The Race to the Top–District (RTT-D) competition made its first awards in December 2012, and a competition for 2013 was announced on July 30. Three of the 16 2012 grantees are from the charter sector. RTT-D builds on the success of ED’s Race to the Top state grant program but focuses squarely on classrooms and the all-important relationship between educators and students, with an emphasis on personalizing learning for all students and providing school leaders and teachers with tools to help them meet their students’ needs and to accelerate and deepen their learning. Here are three charter grantees:

  • Harmony Public Schools in Texas received $29.9 million to implement project-based learning that allows students to focus on their studies, based on their interests and skills, through a curriculum that is aligned to high standards, as well as two other initiatives. Custom Day provides a two-hour block of time for targeted instruction along three flexible paths — remedial support, enrichment activities, and elective courses. The Harmony Performance Management Database provides customized dashboards to give teachers, students, and parents access to data that will allow them to track whether students are mastering college and career-ready graduation requirements.
  • IDEA Public Schools, located in Texas, received $29.2 million to improve the quality of its blended-learning instructional model for grades K-5 and expand its blended learning to grades 6-12. Additionally, the project is developing dashboards within Lightbulb, a data management system, to provide students with the ability to track progress towards high school graduation. These dashboards also will provide student performance data to parents, students, and teachers.
  • KIPP DC received $10 million to increase the number of highly effective teachers in the District of Columbia by enrolling 415 promising recruits in its Capital Teaching Residency (CTR) program. The training is designed to equip the teachers with skills that hasten and deepen student learning. The project is also providing schools with innovative tools and technology for teaching and learning, such as software that allows for individualized instruction aligned with Common Core standards. In addition, KIPP DC is developing a framework to share and support best practices with local and national partners.
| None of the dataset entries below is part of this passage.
theorem pv_pos_sorted (ls : List Char) (c : Char) : (pvPos ls c).Pairwise (· ≤ ·) := by
  unfold pvPos
  rw [List.pairwise_map]
  apply List.Pairwise.filter
  rw [List.pairwise_map]
  exact (PySem.List.pairwise_lt_enumerate ls 0).imp (fun hab => by simp_all; omega)

-- the binary-search-restricted slice of a position list is the range filter
theorem pv_slice_eq (ls : List Char) (c : Char) (j k : Int) :
    PySem.List.slice (pvPos ls c)
      (some (pvLower (pvPos ls c) j 0 ((pvPos ls c).length : Int)))
      (some (pvUpper (pvPos ls c) (j + k) 0 ((pvPos ls c).length : Int)))
    = (pvPos ls c).filter (fun p => decide (0 ≤ p - j ∧ p - j ≤ k)) := by
  obtain ⟨ha0, haL, hlt, hge⟩ := pvLower_spec (pvPos ls c) j (pv_pos_sorted ls c)
    0 ((pvPos ls c).length : Int) le_rfl le_rfl (by positivity)
  obtain ⟨hb0, hbL, hle', hgt⟩ := pvUpper_spec (pvPos ls c) (j + k) (pv_pos_sorted ls c)
    0 ((pvPos ls c).length : Int) le_rfl le_rfl (by positivity)
  rw [PySem.List.slice_toNat _ ha0 hb0]
  apply pv_seg_filter
  · intro i hi hiA
    have := hlt i hi (by omega) (by omega)
    simp; omega
  · intro i hi hA hB
    have hx := hge i hi (by omega) (by omega)
    have hy := hle' i hi (by omega) (by omega)
    simp; omega
  · intro i hi hB
    have := hgt i hi (by omega) (by omega)
    simp; omega

-- removing the explicit bounds-filter reintroduces A-shaped guarded iteration
theorem pv_unguard (L : List Int) (j k : Int) (sc : PySem.Dict Int Int) :
    (L.filter (fun p => decide (0 ≤ p - j ∧ p - j ≤ k))).foldl
      (fun sc p => sc.insert (p - j) (sc.getD (p - j) 0 + 1)) sc
    = L.foldl (fun sc p =>
        if 0 ≤ p - j ∧ p - j ≤ k
        then sc.insert (p - j) (sc.getD (p - j) 0 + 1) else sc) sc := by
  have h := PySem.List.foldl_ite_eq_foldl_filter (p := fun p => 0 ≤ p - j ∧ p - j ≤ k)
    (fun sc p => sc.insert (p - j) (sc.getD (p - j) 0 + 1)) L sc
  exact h.symm

-- one inner scatter loop, as a counter over the shifted, range-filtered positions
theorem pv_scatter (L : List Int) (j k dd : Int) (sc : PySem.Dict Int Int) :
    (L.foldl (fun sc p =>
        if 0 ≤ p - j ∧ p - j ≤ k
        then sc.insert (p - j) (sc.getD (p - j) 0 + 1) else sc) sc).getD dd 0
    = sc.getD dd 0
      + (((L.filter (fun p => decide (0 ≤ p - j ∧ p - j ≤ k))).map (· - j)).count dd : Nat) := by
  have h := PySem.List.foldl_ite_eq_foldl_filter (p := fun p => 0 ≤ p - j ∧ p - j ≤ k)
    (fun sc p => sc.insert (p - j) (sc.getD (p - j) 0 + 1)) L sc
  rw [h]
  have h2 : List.foldl (fun (sc : PySem.Dict Int Int) p => sc.insert (p - j) (sc.getD (p - j) 0 + 1))
        sc (List.filter (fun x => decide (0 ≤ x - j ∧ x - j ≤ k)) L)
      = List.foldl (fun sc x => sc.insert x (sc.getD x 0 + 1)) sc
          ((List.filter (fun x => decide (0 ≤ x - j ∧ x - j ≤ k)) L).map (· - j)) := by
    rw [List.foldl_map]
  rw [h2, PySem.Dict.getD_foldl_insert_add_one]
-- pv_equiv track=rewrite | github.com/pypi-data/pypi-mirror-299 | packages/gridengine-framework/gridengine_framework-0.91.8.tar.gz/gridengine_framework-0.91.8/grid_engine/_terraform/terraformer.py | _apply_forest_cellular_automata
-- ===== SOURCE A (Python) =====
-- from typing import List, Tuple, Optional, Any, Union, AnyStr
--
-- def _apply_forest_cellular_automata(forest_map: List[List[bool]], iterations: int) -> List[List[bool]]:
--     """Refine forest shapes using cellular automata."""
--     width, height = len(forest_map[0]), len(forest_map)
--
--     for _ in range(iterations):
--         new_map = [[False for _ in range(width)] for _ in range(height)]
--         for y in range(height):
--             for x in range(width):
--                 count = sum(forest_map[ny][nx]
--                             for ny in range(max(0, y-1), min(height, y+2))
--                             for nx in range(max(0, x-1), min(width, x+2))
--                             if (ny, nx) != (y, x))
--                 if forest_map[y][x]:
--                     new_map[y][x] = count >= 4  # Stay forest if 4 or more neighbors are forest
--                 else:
--                     new_map[y][x] = count >= 5  # Become forest if 5 or more neighbors are forest
--         forest_map = new_map
--
--     return forest_map
-- ===== SOURCE B (Python) =====
-- def _apply_forest_cellular_automata(forest_map, iterations):
--     """Refine forest shapes using cellular automata (summed-area-table version)."""
--     width, height = len(forest_map[0]), len(forest_map)
--
--     for _ in range(iterations):
--         # Build the 2D prefix-sum table S: S[i][j] = number of True cells in
--         # the rectangle rows < i, columns < j.
--         S = [[0] * (width + 1)]
--         for row in forest_map:
--             prev = S[-1]
--             cur = [0]
--             for x, v in enumerate(row[:width]):
--                 cur.append(v + prev[x + 1] + cur[x] - prev[x])
--             S.append(cur)
--         new_map = []
--         for y in range(height):
--             y0, y1 = max(0, y - 1), min(height, y + 2)
--             new_row = []
--             for x in range(width):
--                 x0, x1 = max(0, x - 1), min(width, x + 2)
--                 cnt = S[y1][x1] - S[y0][x1] - S[y1][x0] + S[y0][x0] - forest_map[y][x]
--                 new_row.append(cnt >= (4 if forest_map[y][x] else 5))
--             new_map.append(new_row)
--         forest_map = new_map
--
--     return forest_map
-- ===== Notes on version B (the rewrite author's own statement) =====
-- stated objective: faster
-- what changed: Each iteration now builds a 2D summed-area (prefix-sum) table once and reads each neighbourhood count as four table lookups minus the center, instead of re-summing a 3x3 generator expression per cell.
import Mathlib
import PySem

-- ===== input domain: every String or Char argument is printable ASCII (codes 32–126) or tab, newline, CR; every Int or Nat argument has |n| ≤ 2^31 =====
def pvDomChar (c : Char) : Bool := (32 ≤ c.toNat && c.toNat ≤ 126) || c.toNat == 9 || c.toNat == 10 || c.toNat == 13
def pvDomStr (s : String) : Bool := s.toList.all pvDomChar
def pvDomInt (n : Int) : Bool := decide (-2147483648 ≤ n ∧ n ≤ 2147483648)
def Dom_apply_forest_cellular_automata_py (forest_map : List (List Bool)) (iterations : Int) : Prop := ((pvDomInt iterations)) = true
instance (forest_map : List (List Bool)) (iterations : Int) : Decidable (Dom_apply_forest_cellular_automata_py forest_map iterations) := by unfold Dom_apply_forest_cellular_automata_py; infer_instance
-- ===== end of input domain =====

-- B replaces the per-cell 3x3 double generator by a summed-area (2D prefix-sum) table built
-- once per iteration (objective: faster, constant factor).  All list indices that Python uses
-- here are nonnegative and in range on Pre_, so plain Nat indexing with getD is exact.

-- ===== PORT A =====
-- forest_map[y][x] (y, x nonnegative, in range on Pre_)
def pvCellGet (m : List (List Bool)) (y x : Nat) : Bool := (m.getD y []).getD x false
Click here to read the applications of these three grantees.

Throughout the conference, attendees heard how an invigorated emphasis on quality and accountability is improving education in many charter schools, particularly for African-American students in poverty and for Hispanic English language learners. In his keynote address, Secretary Duncan praised states with authorizers who award new charters only to high-quality applicants and who close down weak charter schools. Finally, the Secretary provided the charter community with future challenges: do better at educating students with disabilities [click here for related blog], overage students, students in the correctional system, and all English language learners; place more emphasis on developing students’ non-cognitive skills (like grit and self-regulation); expand charters into the early learning arena; and test out and apply new knowledge and research about how students learn.

Nancy Paulu is an education program specialist in OII’s Charter Schools Program.

The references to specific projects within this article does not constitute an endorsement by the Department of any particular practice, intervention, or activity being carried under these projects, or imply that other i3 and RTT-D projects are not carrying out important and high-quality activities.